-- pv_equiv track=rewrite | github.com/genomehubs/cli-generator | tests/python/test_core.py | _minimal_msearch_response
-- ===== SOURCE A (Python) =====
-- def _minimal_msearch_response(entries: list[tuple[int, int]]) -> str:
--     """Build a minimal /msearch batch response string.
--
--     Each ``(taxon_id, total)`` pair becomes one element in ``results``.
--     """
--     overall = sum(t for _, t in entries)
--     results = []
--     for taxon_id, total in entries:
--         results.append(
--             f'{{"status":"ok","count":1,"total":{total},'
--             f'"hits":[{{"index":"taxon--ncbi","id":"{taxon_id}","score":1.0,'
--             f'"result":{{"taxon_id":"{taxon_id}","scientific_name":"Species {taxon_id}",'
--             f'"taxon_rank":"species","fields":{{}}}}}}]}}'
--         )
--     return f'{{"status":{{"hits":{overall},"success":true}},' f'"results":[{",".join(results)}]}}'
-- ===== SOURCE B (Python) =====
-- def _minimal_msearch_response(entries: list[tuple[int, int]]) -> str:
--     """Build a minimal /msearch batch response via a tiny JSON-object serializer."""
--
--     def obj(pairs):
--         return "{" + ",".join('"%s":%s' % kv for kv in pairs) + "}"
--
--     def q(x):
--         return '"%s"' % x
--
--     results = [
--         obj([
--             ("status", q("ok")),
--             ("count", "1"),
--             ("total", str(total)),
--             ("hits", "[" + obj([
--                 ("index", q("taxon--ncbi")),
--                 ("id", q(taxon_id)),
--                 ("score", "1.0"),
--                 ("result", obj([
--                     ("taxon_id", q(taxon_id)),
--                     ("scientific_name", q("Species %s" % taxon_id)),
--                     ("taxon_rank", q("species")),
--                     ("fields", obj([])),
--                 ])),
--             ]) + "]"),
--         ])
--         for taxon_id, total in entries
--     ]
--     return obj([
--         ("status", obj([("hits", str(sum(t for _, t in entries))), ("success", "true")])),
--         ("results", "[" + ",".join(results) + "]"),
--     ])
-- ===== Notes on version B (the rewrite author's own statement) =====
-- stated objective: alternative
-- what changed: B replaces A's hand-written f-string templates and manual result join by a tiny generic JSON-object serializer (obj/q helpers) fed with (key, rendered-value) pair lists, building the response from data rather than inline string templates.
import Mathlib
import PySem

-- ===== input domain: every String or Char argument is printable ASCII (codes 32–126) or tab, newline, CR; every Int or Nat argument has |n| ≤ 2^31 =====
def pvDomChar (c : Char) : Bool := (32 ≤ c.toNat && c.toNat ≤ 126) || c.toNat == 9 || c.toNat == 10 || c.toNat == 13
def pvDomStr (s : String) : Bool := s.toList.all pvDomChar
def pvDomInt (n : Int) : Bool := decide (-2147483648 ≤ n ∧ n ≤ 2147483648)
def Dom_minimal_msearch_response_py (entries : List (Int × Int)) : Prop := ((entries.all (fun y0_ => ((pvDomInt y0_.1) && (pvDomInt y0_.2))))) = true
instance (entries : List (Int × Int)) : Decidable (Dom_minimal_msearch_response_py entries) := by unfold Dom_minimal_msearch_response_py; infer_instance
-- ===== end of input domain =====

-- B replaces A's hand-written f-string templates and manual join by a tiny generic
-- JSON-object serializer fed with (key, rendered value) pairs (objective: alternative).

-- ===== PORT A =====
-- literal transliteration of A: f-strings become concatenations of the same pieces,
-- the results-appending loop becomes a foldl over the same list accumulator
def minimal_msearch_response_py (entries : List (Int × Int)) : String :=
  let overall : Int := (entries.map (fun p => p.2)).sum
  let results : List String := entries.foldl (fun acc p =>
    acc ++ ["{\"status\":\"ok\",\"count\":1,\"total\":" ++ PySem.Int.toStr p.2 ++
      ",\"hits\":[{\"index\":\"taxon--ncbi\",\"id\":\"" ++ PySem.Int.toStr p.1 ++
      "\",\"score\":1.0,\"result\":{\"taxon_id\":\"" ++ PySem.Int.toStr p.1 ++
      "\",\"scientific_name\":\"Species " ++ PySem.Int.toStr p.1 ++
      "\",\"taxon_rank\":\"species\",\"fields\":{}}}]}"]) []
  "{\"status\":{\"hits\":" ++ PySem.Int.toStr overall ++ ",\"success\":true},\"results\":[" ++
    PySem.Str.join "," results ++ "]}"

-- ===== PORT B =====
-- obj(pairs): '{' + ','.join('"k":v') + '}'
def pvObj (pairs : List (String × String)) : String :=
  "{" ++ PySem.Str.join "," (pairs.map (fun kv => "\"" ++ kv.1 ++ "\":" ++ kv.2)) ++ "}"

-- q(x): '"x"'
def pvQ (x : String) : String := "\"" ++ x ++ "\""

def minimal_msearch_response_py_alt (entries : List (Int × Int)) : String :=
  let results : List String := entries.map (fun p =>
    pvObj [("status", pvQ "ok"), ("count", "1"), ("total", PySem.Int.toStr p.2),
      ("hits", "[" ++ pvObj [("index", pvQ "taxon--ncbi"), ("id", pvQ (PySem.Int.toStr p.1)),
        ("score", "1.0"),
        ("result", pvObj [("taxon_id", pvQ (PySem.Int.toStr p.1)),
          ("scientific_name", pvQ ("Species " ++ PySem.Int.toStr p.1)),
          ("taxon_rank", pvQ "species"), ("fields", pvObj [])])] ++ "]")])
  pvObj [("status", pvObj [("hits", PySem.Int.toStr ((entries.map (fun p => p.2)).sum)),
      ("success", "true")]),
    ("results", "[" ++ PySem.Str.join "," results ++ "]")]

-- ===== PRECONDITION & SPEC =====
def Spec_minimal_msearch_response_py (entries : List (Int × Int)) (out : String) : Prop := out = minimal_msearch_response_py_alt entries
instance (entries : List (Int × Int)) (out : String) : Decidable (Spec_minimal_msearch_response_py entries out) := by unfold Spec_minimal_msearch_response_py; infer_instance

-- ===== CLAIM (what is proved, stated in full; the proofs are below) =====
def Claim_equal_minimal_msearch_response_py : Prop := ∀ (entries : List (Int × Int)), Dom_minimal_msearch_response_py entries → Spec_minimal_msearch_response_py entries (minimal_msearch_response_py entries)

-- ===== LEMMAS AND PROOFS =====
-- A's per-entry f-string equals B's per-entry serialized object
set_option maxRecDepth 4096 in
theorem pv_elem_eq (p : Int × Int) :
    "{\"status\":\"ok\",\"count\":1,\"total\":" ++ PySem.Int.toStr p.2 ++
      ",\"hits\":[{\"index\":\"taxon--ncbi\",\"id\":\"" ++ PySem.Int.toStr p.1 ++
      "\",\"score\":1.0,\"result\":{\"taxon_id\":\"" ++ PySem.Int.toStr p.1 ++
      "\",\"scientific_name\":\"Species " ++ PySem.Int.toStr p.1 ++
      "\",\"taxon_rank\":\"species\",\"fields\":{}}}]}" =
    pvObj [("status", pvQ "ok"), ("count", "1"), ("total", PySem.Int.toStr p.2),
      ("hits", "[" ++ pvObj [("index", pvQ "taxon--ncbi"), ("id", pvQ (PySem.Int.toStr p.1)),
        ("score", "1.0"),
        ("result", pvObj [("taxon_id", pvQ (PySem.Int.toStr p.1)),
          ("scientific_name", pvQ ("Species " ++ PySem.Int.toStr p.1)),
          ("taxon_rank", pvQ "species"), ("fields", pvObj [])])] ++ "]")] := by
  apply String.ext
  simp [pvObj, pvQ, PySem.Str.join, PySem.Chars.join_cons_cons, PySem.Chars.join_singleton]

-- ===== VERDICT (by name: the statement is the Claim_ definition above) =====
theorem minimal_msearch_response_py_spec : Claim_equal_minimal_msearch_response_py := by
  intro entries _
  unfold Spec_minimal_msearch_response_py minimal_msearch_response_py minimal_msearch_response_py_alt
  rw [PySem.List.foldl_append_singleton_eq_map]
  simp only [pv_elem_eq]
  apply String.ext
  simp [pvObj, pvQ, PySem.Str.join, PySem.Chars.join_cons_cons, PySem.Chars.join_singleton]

==========

> WORK REQUIRED: Both the line containing "instance (entries : List (Int × Int)) : Decidable" and the line containing "-- ===== PORT A" belong in the answer. Print them and every line above that falls between them exactly, and no others.

> COMPLETED TASK:
instance (entries : List (Int × Int)) : Decidable (Dom_minimal_msearch_response_py entries) := by unfold Dom_minimal_msearch_response_py; infer_instance
-- ===== end of input domain =====

-- B replaces A's hand-written f-string templates and manual join by a tiny generic
-- JSON-object serializer fed with (key, rendered value) pairs (objective: alternative).

-- ===== PORT A =====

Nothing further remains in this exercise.